[Your instructions]:
Among the entries below, find each line with "Option" and show it.

--- Study material Enclosed Below ---

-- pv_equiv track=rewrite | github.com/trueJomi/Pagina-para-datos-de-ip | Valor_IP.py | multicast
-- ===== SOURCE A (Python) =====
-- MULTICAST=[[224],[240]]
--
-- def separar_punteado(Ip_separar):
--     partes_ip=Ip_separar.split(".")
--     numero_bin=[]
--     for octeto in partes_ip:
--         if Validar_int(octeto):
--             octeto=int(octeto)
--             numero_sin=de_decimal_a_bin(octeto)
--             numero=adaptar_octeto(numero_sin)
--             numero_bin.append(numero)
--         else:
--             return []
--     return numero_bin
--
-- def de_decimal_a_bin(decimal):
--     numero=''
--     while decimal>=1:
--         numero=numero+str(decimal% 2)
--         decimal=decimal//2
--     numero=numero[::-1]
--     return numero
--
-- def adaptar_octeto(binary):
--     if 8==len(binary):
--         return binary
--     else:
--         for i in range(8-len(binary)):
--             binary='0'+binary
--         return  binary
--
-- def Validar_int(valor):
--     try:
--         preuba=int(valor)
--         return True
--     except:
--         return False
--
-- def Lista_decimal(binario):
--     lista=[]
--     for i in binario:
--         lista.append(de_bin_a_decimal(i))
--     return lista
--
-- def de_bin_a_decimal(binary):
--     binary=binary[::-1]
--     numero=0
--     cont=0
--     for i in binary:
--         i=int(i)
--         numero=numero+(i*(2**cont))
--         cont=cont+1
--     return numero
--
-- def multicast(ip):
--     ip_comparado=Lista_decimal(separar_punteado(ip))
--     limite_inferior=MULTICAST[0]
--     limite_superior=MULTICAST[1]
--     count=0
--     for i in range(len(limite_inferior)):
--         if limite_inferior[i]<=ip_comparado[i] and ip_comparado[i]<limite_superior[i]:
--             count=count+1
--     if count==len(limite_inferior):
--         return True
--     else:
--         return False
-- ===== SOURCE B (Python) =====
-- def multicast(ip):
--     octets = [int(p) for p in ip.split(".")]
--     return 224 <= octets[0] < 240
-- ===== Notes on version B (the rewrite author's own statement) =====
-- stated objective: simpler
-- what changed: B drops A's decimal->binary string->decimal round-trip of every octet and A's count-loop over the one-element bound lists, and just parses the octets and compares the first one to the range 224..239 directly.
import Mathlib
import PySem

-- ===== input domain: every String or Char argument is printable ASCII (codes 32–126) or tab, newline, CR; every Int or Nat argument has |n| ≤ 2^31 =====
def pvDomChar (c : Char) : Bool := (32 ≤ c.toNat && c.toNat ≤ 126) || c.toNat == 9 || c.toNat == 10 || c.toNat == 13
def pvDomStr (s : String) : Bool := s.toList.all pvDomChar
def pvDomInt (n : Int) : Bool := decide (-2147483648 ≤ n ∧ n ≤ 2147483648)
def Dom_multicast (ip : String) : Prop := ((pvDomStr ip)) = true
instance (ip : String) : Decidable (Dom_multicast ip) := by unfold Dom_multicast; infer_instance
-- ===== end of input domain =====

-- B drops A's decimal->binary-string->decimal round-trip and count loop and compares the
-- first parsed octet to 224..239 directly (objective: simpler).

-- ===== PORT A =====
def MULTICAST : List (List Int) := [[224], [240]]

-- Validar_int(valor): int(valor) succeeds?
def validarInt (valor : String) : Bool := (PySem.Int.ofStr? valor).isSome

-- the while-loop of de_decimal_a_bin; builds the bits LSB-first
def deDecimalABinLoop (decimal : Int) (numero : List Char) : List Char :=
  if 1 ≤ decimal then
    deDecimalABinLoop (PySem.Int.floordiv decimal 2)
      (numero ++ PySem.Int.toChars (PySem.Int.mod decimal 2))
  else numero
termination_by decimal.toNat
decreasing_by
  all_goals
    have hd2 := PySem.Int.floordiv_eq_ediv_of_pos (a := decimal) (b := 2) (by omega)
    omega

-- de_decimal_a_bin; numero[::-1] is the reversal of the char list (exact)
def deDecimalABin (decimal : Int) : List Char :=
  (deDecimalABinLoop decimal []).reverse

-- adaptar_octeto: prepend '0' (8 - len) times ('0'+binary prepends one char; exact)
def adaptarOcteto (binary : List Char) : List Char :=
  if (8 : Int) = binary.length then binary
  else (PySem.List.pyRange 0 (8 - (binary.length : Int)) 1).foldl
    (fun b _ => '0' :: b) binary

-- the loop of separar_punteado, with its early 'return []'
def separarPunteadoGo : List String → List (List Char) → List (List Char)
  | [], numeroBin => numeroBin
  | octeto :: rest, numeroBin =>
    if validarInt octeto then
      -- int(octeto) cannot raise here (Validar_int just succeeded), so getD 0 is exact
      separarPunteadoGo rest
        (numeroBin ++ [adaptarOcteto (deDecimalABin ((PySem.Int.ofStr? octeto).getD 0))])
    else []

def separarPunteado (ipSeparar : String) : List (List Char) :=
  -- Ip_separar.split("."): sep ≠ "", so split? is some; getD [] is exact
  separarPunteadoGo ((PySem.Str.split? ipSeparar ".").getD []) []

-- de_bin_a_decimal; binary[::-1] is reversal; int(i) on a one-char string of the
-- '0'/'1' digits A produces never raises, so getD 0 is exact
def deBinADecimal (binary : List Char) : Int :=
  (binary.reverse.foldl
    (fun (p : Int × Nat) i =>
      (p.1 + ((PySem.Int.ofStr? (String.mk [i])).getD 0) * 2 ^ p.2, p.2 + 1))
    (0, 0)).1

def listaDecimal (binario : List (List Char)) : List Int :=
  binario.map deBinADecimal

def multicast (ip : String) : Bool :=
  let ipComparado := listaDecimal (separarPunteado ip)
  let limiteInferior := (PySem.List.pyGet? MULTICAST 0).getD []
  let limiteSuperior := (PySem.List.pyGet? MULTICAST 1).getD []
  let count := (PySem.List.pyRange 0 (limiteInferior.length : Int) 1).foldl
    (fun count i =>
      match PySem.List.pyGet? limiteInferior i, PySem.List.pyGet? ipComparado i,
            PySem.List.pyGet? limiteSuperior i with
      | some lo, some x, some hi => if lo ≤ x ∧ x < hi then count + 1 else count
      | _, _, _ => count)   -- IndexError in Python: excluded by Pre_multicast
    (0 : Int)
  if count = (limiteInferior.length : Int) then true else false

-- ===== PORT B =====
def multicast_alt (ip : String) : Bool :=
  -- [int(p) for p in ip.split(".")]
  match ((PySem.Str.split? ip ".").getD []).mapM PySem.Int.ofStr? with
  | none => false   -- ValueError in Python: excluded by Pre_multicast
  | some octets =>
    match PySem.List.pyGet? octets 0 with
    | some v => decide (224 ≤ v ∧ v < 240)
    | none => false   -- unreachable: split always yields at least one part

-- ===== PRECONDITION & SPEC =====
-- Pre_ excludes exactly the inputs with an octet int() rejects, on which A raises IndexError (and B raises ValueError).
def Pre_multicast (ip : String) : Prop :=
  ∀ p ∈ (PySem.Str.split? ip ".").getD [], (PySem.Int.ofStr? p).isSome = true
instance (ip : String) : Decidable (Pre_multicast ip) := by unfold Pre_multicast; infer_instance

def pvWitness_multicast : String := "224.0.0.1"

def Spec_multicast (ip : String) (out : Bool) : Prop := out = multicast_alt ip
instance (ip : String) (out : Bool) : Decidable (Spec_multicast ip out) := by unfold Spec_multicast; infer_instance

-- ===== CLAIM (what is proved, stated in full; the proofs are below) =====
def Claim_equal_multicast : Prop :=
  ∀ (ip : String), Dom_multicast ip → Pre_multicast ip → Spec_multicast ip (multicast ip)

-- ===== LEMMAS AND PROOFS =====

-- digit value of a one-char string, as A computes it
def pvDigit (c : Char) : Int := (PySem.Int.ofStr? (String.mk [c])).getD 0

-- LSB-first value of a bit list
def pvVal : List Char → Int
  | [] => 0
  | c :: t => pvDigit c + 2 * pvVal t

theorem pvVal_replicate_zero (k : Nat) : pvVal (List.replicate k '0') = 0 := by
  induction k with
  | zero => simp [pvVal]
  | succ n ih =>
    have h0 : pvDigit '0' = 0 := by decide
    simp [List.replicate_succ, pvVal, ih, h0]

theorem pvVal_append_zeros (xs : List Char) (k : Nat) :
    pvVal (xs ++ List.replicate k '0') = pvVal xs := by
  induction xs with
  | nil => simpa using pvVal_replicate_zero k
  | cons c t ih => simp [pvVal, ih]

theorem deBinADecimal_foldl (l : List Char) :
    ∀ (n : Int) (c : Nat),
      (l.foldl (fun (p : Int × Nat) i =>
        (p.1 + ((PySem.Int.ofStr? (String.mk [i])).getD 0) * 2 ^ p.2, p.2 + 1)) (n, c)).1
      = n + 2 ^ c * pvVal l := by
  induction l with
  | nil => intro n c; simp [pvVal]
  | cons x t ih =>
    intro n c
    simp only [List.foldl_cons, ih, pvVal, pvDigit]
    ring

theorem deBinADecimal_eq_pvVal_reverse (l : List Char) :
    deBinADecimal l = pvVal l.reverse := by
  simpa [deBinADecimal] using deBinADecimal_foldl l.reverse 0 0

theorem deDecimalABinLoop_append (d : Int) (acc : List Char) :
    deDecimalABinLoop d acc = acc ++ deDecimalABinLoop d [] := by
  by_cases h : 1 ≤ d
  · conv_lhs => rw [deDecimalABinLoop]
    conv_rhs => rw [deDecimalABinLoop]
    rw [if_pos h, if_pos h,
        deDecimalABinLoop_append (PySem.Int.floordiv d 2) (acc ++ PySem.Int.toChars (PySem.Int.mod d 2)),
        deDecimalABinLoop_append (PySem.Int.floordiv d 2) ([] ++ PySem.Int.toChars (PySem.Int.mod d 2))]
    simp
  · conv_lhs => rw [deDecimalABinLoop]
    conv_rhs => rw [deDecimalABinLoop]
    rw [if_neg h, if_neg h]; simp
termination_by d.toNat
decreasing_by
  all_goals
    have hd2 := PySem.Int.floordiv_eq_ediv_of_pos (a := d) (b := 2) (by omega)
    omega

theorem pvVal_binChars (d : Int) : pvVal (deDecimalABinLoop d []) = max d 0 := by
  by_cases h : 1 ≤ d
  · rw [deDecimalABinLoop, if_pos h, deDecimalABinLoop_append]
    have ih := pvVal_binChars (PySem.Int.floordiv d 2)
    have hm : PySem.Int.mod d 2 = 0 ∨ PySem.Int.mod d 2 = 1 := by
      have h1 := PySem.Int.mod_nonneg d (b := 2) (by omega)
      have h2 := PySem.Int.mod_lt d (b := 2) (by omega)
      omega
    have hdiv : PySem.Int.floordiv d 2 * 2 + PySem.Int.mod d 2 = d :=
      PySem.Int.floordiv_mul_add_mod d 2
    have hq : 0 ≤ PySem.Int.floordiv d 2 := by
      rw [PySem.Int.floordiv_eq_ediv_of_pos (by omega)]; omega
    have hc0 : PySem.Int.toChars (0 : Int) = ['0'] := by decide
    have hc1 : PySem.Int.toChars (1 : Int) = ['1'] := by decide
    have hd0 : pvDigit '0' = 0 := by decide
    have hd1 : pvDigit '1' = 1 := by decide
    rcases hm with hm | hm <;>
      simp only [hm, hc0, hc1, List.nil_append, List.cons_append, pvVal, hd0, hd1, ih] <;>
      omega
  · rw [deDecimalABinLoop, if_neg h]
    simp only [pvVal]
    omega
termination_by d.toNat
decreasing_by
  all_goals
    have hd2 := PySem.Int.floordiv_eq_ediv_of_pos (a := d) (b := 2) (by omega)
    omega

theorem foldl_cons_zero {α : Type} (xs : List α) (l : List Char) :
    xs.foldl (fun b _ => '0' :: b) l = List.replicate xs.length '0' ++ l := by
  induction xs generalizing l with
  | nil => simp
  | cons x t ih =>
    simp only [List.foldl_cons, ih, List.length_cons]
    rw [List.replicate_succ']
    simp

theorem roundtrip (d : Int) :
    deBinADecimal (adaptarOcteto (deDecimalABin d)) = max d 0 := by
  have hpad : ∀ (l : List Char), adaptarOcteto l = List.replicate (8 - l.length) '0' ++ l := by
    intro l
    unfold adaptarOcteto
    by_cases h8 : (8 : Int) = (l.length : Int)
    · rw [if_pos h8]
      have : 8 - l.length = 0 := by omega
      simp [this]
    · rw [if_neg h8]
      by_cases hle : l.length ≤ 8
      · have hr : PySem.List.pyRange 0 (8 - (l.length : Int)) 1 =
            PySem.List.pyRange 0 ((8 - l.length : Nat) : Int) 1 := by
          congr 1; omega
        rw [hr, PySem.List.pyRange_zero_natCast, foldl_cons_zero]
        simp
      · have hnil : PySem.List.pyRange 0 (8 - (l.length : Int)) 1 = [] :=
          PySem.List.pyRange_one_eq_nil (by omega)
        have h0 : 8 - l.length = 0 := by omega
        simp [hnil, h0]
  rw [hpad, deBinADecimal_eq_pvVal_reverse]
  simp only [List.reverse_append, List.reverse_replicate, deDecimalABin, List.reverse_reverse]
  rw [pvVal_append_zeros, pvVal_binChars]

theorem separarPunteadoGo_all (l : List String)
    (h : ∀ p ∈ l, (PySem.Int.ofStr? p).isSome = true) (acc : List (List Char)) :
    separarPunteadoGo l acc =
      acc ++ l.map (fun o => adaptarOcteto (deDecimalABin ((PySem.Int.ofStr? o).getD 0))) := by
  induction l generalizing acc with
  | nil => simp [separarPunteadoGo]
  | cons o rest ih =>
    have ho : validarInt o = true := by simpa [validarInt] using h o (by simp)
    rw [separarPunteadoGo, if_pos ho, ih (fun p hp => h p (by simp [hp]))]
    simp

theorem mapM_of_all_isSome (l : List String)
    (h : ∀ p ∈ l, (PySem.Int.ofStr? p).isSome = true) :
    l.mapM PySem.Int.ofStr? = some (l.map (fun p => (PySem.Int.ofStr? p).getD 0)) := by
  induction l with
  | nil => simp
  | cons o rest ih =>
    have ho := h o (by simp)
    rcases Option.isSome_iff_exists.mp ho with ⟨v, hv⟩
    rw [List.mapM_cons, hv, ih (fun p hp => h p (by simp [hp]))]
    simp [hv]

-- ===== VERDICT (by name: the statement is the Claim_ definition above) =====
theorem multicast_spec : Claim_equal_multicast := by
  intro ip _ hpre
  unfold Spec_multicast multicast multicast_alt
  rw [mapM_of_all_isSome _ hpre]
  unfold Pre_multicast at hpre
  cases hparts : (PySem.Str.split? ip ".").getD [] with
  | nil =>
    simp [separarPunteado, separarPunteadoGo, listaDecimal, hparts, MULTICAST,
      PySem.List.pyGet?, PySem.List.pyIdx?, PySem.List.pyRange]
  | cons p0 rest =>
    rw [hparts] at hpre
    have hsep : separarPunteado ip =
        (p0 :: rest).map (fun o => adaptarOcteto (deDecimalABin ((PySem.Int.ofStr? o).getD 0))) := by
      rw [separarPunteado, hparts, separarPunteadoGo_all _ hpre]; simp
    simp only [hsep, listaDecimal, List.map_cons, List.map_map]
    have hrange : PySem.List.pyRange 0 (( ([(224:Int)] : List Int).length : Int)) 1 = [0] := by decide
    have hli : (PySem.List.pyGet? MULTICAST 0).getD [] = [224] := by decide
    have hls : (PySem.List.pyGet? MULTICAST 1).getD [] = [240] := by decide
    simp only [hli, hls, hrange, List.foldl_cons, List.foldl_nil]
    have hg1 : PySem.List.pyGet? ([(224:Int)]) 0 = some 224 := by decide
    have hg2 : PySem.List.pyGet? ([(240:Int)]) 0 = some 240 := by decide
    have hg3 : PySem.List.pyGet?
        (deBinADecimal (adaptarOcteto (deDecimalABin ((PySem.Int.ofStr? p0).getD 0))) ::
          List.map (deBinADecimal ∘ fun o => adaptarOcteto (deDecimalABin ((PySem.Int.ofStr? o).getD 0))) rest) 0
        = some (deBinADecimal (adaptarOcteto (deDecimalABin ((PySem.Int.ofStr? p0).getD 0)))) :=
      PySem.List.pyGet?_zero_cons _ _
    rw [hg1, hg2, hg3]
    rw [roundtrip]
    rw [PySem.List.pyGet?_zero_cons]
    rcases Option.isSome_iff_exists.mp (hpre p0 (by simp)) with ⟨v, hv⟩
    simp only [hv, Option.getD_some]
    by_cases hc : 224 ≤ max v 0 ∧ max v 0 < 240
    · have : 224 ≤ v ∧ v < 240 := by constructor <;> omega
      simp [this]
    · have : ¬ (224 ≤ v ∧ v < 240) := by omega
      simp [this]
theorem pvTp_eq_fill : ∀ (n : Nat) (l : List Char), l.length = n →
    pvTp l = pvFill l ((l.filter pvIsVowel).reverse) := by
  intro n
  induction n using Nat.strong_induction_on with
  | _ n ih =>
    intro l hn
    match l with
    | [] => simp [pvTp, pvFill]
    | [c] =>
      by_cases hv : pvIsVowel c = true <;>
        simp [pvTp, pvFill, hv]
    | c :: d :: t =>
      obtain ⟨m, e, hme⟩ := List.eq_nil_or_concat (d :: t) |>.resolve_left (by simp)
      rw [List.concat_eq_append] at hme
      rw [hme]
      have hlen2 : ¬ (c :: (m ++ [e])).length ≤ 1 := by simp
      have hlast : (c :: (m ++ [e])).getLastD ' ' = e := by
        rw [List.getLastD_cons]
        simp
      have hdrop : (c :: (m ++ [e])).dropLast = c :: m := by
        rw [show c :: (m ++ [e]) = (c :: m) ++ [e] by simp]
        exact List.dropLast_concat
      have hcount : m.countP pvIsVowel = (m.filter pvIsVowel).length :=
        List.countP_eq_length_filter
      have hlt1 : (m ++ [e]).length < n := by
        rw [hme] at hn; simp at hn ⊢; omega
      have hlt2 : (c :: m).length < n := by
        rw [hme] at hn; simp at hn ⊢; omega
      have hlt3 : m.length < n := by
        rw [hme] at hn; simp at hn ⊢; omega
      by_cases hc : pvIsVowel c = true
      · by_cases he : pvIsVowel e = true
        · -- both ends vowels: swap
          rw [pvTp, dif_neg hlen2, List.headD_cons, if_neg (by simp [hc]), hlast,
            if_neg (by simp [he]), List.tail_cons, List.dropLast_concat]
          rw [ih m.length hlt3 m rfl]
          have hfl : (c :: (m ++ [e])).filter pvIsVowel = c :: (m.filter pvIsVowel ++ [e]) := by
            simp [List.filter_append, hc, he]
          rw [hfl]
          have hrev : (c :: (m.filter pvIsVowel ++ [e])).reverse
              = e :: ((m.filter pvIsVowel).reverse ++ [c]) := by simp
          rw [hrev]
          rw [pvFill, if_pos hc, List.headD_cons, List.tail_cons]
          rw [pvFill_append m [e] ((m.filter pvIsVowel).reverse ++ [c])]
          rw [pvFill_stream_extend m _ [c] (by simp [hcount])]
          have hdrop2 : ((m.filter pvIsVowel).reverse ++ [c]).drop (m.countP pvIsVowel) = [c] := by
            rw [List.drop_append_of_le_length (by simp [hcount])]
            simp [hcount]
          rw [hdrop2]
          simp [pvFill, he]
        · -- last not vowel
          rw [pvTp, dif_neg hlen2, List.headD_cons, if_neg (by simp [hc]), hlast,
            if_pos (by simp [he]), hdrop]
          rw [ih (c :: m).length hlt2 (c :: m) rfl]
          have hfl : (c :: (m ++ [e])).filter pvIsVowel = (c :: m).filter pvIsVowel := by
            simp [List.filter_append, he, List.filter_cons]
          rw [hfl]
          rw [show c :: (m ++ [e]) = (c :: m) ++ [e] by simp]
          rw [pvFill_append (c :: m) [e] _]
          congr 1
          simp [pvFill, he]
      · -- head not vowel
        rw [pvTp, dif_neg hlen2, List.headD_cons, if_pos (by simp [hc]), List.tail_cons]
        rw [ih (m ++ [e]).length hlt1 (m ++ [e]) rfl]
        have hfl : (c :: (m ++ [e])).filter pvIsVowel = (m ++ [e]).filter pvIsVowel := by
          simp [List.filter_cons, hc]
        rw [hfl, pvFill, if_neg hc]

--- End of Enclosed Study material ---

[Written answer]:
    rcases Option.isSome_iff_exists.mp ho with ⟨v, hv⟩
    rcases Option.isSome_iff_exists.mp (hpre p0 (by simp)) with ⟨v, hv⟩
    simp only [hv, Option.getD_some]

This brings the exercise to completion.